I acknowledge the mind-killing potential of the 10x claim, and cannot rule out that I’m the one being mind-killed.
This sub-thread is largely about discussions that took place at other times in other venues: I prefer not to reply here, but email me if you’re interested in continuing this specific discussion. I disagree, for the most part, with your conclusions.
The productivity of programmers in an institution varies by a factor of infinity. It is hard to ensure that a programmer is in fact doing any useful work, and people in general are clever enough to come up with ways to avoid work while retaining the pay. Consequently there’s the people who don’t do anything, or do absolute bare minimum which is often counter productive.

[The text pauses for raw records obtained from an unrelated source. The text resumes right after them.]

-- pv_equiv track=rewrite | github.com/Teffa14/AutoPTU | scripts/build_pokemon_move_sources.py | _inherit_egg_moves
-- ===== SOURCE A (Python) =====
-- def _inherit_egg_moves(
--     dex: int,
--     by_dex_direct: dict[int, set[str]],
--     parent_map: dict[int, int | None],
--     cache: dict[int, set[str]],
-- ) -> set[str]:
--     if dex in cache:
--         return cache[dex]
--     moves = set(by_dex_direct.get(dex, set()))
--     parent_dex = parent_map.get(dex)
--     if parent_dex:
--         moves.update(_inherit_egg_moves(parent_dex, by_dex_direct, parent_map, cache))
--     cache[dex] = moves
--     return moves
-- ===== SOURCE B (Python) =====
-- def _inherit_egg_moves(
--     dex: int,
--     by_dex_direct: dict[int, set[str]],
--     parent_map: dict[int, int | None],
--     cache: dict[int, set[str]],
-- ) -> set[str]:
--     # Iterative two-phase rewrite of the recursion.
--     # Phase 1: walk up the parent chain, collecting the uncached nodes.
--     path = []
--     cur = dex
--     while cur not in cache:
--         path.append(cur)
--         parent = parent_map.get(cur)
--         if not parent:
--             break
--         cur = parent
--     # Phase 2: from the topmost collected ancestor down to dex, accumulate
--     # moves and fill the cache exactly as the recursion would.
--     acc = cache.get(cur, set())
--     for node in reversed(path):
--         acc = set(by_dex_direct.get(node, set())) | acc
--         cache[node] = acc
--     return acc
-- ===== Notes on version B (the rewrite author's own statement) =====
-- stated objective: alternative
-- what changed: Replaced the self-recursive memoised descent with an iterative two-phase walk: first collect the uncached parent chain, then fold the move sets back down from the topmost ancestor, filling the cache on the way.
import Mathlib
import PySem

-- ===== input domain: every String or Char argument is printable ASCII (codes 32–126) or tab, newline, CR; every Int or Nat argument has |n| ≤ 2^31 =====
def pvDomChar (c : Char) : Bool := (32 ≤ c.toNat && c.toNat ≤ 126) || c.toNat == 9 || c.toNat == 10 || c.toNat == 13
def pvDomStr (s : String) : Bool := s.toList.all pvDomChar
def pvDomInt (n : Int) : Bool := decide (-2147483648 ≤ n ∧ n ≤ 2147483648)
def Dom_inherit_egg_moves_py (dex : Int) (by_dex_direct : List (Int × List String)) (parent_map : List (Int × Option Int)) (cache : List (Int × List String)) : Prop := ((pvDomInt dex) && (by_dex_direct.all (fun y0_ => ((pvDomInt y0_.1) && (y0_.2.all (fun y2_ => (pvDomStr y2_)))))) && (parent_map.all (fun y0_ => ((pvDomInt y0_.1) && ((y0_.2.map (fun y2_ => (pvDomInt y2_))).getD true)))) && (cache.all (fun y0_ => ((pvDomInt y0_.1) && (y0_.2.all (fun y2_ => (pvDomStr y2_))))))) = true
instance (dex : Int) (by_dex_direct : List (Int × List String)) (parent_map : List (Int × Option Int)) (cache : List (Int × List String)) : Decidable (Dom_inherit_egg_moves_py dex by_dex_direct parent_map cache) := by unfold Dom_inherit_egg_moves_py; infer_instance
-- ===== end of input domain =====

-- B replaces the self-recursive memoised descent by an iterative two-phase walk (collect the
-- uncached parent chain, then fold the move sets back down); equivalence is about the RETURN
-- value only — both Pythons also write the same entries into the mutable `cache` argument.

-- dict.get k (first-match association-list lookup, shared by both ports)
def pvLookup {α : Type} (m : List (Int × α)) (k : Int) : Option α :=
  (m.find? (fun p => p.1 == k)).map (·.2)

def pvLookupD {α : Type} (m : List (Int × α)) (k : Int) (d : α) : α :=
  (pvLookup m k).getD d

-- ===== PORT A =====
-- The recursion, fuelled (Python has no fuel; Pre_ guarantees the fuel |parent_map|+1 is never
-- exhausted).  The recursive call sees the same cache the Python callee does: in A all cache
-- writes happen only after the recursive call returns, so every lookup on the way up sees the
-- original cache, and the writes never influence the returned set.
def pvInheritRecA (bd : List (Int × List String)) (pm : List (Int × Option Int))
    (cache : List (Int × List String)) : Nat → Int → List String
  | 0, _ => []
  | f + 1, d =>
    match pvLookup cache d with
    | some v => v
    | none =>
      let moves := PySem.Set.ofList (pvLookupD bd d [])
      match pvLookup pm d with
      | some (some p) =>
        if p ≠ 0 then PySem.Set.update moves (pvInheritRecA bd pm cache f p) else moves
      | _ => moves

def inherit_egg_moves_py (dex : Int) (by_dex_direct : List (Int × List String)) (parent_map : List (Int × Option Int)) (cache : List (Int × List String)) : List String :=
  pvInheritRecA by_dex_direct parent_map cache (parent_map.length + 1) dex

-- ===== PORT B =====
-- Phase 1: walk up via parent_map collecting the uncached nodes, returning (path, stop node).
def pvWalkB (pm : List (Int × Option Int)) (cache : List (Int × List String)) :
    Nat → Int → List Int → List Int × Int
  | 0, cur, path => (path, cur)
  | f + 1, cur, path =>
    if (pvLookup cache cur).isSome then (path, cur)
    else
      match pvLookup pm cur with
      | some (some p) =>
        if p ≠ 0 then pvWalkB pm cache f p (path ++ [cur]) else (path ++ [cur], cur)
      | _ => (path ++ [cur], cur)

-- Phase 2: fold from the topmost collected ancestor down to dex (cache writes only affect the
-- mutable argument, not the returned set, so the port returns the accumulator).
def inherit_egg_moves_py_alt (dex : Int) (by_dex_direct : List (Int × List String)) (parent_map : List (Int × Option Int)) (cache : List (Int × List String)) : List String :=
  let w := pvWalkB parent_map cache (parent_map.length + 1) dex []
  w.1.reverse.foldl
    (fun acc node => PySem.Set.union (PySem.Set.ofList (pvLookupD by_dex_direct node [])) acc)
    (pvLookupD cache w.2 [])

-- ===== PRECONDITION & SPEC =====
-- One edge of the parent graph: from an unstopped node, the next node of the chain, or none
-- if the node is cached or has no truthy parent (no recursion; just two lookups).
def pvParentStep (pm : List (Int × Option Int)) (cache : List (Int × List String))
    (s : Option Int) : Option Int :=
  match s with
  | none => none
  | some d =>
    if (pvLookup cache d).isSome then none
    else
      match pvLookup pm d with
      | some (some p) => if p ≠ 0 then some p else none
      | _ => none

-- Pre_: the parent chain from dex is exhausted after |parent_map|+1 edges, i.e. it reaches a
-- cached or parentless node without cycling.  It excludes exactly the inputs whose chain
-- cycles, on which Python A recurses forever (RecursionError); a terminating chain visits
-- distinct keys of parent_map, hence always stops within |parent_map|+1 edges.
def Pre_inherit_egg_moves_py (dex : Int) (by_dex_direct : List (Int × List String)) (parent_map : List (Int × Option Int)) (cache : List (Int × List String)) : Prop :=
  (pvParentStep parent_map cache)^[parent_map.length + 1] (some dex) = none

instance (dex : Int) (by_dex_direct : List (Int × List String)) (parent_map : List (Int × Option Int)) (cache : List (Int × List String)) : Decidable (Pre_inherit_egg_moves_py dex by_dex_direct parent_map cache) := by unfold Pre_inherit_egg_moves_py; infer_instance

def pvWitness_inherit_egg_moves_py : Int × (List (Int × List String)) × (List (Int × Option Int)) × (List (Int × List String)) :=
  (1, [(1, ["tackle"]), (2, ["growl"])], [(1, some 2)], [(3, ["pound"])])

def Spec_inherit_egg_moves_py (dex : Int) (by_dex_direct : List (Int × List String)) (parent_map : List (Int × Option Int)) (cache : List (Int × List String)) (out : List String) : Prop := out = inherit_egg_moves_py_alt dex by_dex_direct parent_map cache
instance (dex : Int) (by_dex_direct : List (Int × List String)) (parent_map : List (Int × Option Int)) (cache : List (Int × List String)) (out : List String) : Decidable (Spec_inherit_egg_moves_py dex by_dex_direct parent_map cache out) := by unfold Spec_inherit_egg_moves_py; infer_instance

-- ===== CLAIM (what is proved, stated in full; the proofs are below) =====
def Claim_equal_inherit_egg_moves_py : Prop := ∀ (dex : Int) (by_dex_direct : List (Int × List String)) (parent_map : List (Int × Option Int)) (cache : List (Int × List String)), Dom_inherit_egg_moves_py dex by_dex_direct parent_map cache → Pre_inherit_egg_moves_py dex by_dex_direct parent_map cache → Spec_inherit_egg_moves_py dex by_dex_direct parent_map cache (inherit_egg_moves_py dex by_dex_direct parent_map cache)

-- ===== LEMMAS AND PROOFS =====

-- Fuelled form of the chain-termination condition, used only by the proofs.
def pvChainStops (pm : List (Int × Option Int)) (cache : List (Int × List String)) :
    Nat → Int → Bool
  | 0, _ => false
  | f + 1, d =>
    if (pvLookup cache d).isSome then true
    else
      match pvLookup pm d with
      | some (some p) => if p ≠ 0 then pvChainStops pm cache f p else true
      | _ => true

lemma pvChainStops_of_iterate (pm : List (Int × Option Int)) (cache : List (Int × List String)) :
    ∀ (f : Nat) (d : Int), (pvParentStep pm cache)^[f] (some d) = none →
      pvChainStops pm cache f d = true := by
  intro f
  induction f with
  | zero => intro d h; simp at h
  | succ f ih =>
    intro d h
    rw [Function.iterate_succ_apply] at h
    simp only [pvChainStops]
    cases hc : pvLookup cache d with
    | some v => simp
    | none =>
      simp only [pvParentStep, hc, Option.isSome_none, Bool.false_eq_true, if_false] at h ⊢
      cases hp : pvLookup pm d with
      | none => rfl
      | some o =>
        cases o with
        | none => simp [hp] at h ⊢
        | some p =>
          simp only [hp] at h ⊢
          by_cases hz : p ≠ 0
          · rw [if_pos hz] at h
            rw [if_pos hz]
            exact ih p h
          · rw [if_neg hz]

-- The common value of both programs on a stopping chain, as a direct recursion.
def pvChainVal (bd : List (Int × List String)) (pm : List (Int × Option Int))
    (cache : List (Int × List String)) : Nat → Int → List String
  | 0, d => pvLookupD cache d []
  | f + 1, d =>
    match pvLookup cache d with
    | some v => v
    | none =>
      match pvLookup pm d with
      | some (some p) =>
        if p ≠ 0 then
          PySem.Set.update (PySem.Set.ofList (pvLookupD bd d [])) (pvChainVal bd pm cache f p)
        else PySem.Set.ofList (pvLookupD bd d [])
      | _ => PySem.Set.ofList (pvLookupD bd d [])

lemma pvRecA_eq_chainVal (bd : List (Int × List String)) (pm : List (Int × Option Int))
    (cache : List (Int × List String)) :
    ∀ (f : Nat) (d : Int), pvChainStops pm cache f d = true →
      pvInheritRecA bd pm cache f d = pvChainVal bd pm cache f d := by
  intro f
  induction f with
  | zero => intro d h; simp [pvChainStops] at h
  | succ f ih =>
    intro d h
    simp only [pvChainStops] at h
    simp only [pvInheritRecA, pvChainVal]
    cases hc : pvLookup cache d with
    | some v => rfl
    | none =>
      simp only [hc, Option.isSome_none, Bool.false_eq_true, if_false] at h ⊢
      cases hp : pvLookup pm d with
      | none => rfl
      | some o =>
        cases o with
        | none => rfl
        | some p =>
          simp only [hp] at h ⊢
          by_cases hz : p ≠ 0
          · rw [if_pos hz] at h
            rw [if_pos hz, if_pos hz, ih p h]
          · rw [if_neg hz, if_neg hz]

lemma pvWalkB_fold_eq_chainVal (bd : List (Int × List String)) (pm : List (Int × Option Int))
    (cache : List (Int × List String)) :
    ∀ (f : Nat) (d : Int) (path : List Int),
      (pvWalkB pm cache f d path).1.reverse.foldl
          (fun acc node =>
            PySem.Set.union (PySem.Set.ofList (pvLookupD bd node [])) acc)
          (pvLookupD cache (pvWalkB pm cache f d path).2 []) =
        path.reverse.foldl
          (fun acc node =>
            PySem.Set.union (PySem.Set.ofList (pvLookupD bd node [])) acc)
          (pvChainVal bd pm cache f d) := by
  intro f
  induction f with
  | zero => intro d path; rfl
  | succ f ih =>
    intro d path
    simp only [pvWalkB, pvChainVal]
    cases hc : pvLookup cache d with
    | some v =>
      simp [hc, pvLookupD]
    | none =>
      simp only [Option.isSome_none, Bool.false_eq_true, if_false]
      cases hp : pvLookup pm d with
      | none =>
        simp [pvLookupD, hc, PySem.Set.union]
      | some o =>
        cases o with
        | none =>
          simp [pvLookupD, hc, PySem.Set.union]
        | some p =>
          dsimp only
          by_cases hz : p ≠ 0
          · rw [if_pos hz, if_pos hz]
            rw [ih p (path ++ [d])]
            simp [PySem.Set.union]
          · rw [if_neg hz, if_neg hz]
            simp [pvLookupD, hc, PySem.Set.union]

-- ===== VERDICT (by name: the statement is the Claim_ definition above) =====
theorem inherit_egg_moves_py_spec : Claim_equal_inherit_egg_moves_py := by
  intro dex bd pm cache _ hpre
  have hstop := pvChainStops_of_iterate pm cache (pm.length + 1) dex hpre
  unfold Spec_inherit_egg_moves_py inherit_egg_moves_py inherit_egg_moves_py_alt
  rw [pvRecA_eq_chainVal bd pm cache _ dex hstop]
  have h := pvWalkB_fold_eq_chainVal bd pm cache (pm.length + 1) dex []
  simpa using h.symm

The very difficulty in measuring productivity inevitably (humans trying to conserve their effort) leads to immense variability in productivity.
Resulting in average of say 3 lines of code per day and majority of projects failing. We can all agree that for all but the most analysis & verification—heavy software, 3 lines of code per day per programmer is crap (and this includes lines such as lone “{” ), and there is no counter argument that it in fact works, with the huge (unseen) fraction of projects failing to deliver anything, and having the productivity of 0 lines of code that’s of any use. The lines of code are awful metric. They are still good enough to see several orders of magnitude issues.
And also leads to difficulty of talented new people getting started; I read a very interesting experimental economics paper using oDesk on this yesterday: http://www.onlinelabor.blogspot.com/2012/02/economics-of-cold-start-problem-in.html
How about based on the fact that the discipline relies on propagating result rather than reproducing them.
If there is something that your data confirms, you want to reference somebody as a source to be seen fighting this problem.
See the ebook referenced at the end of the post, for starters. Will say more later.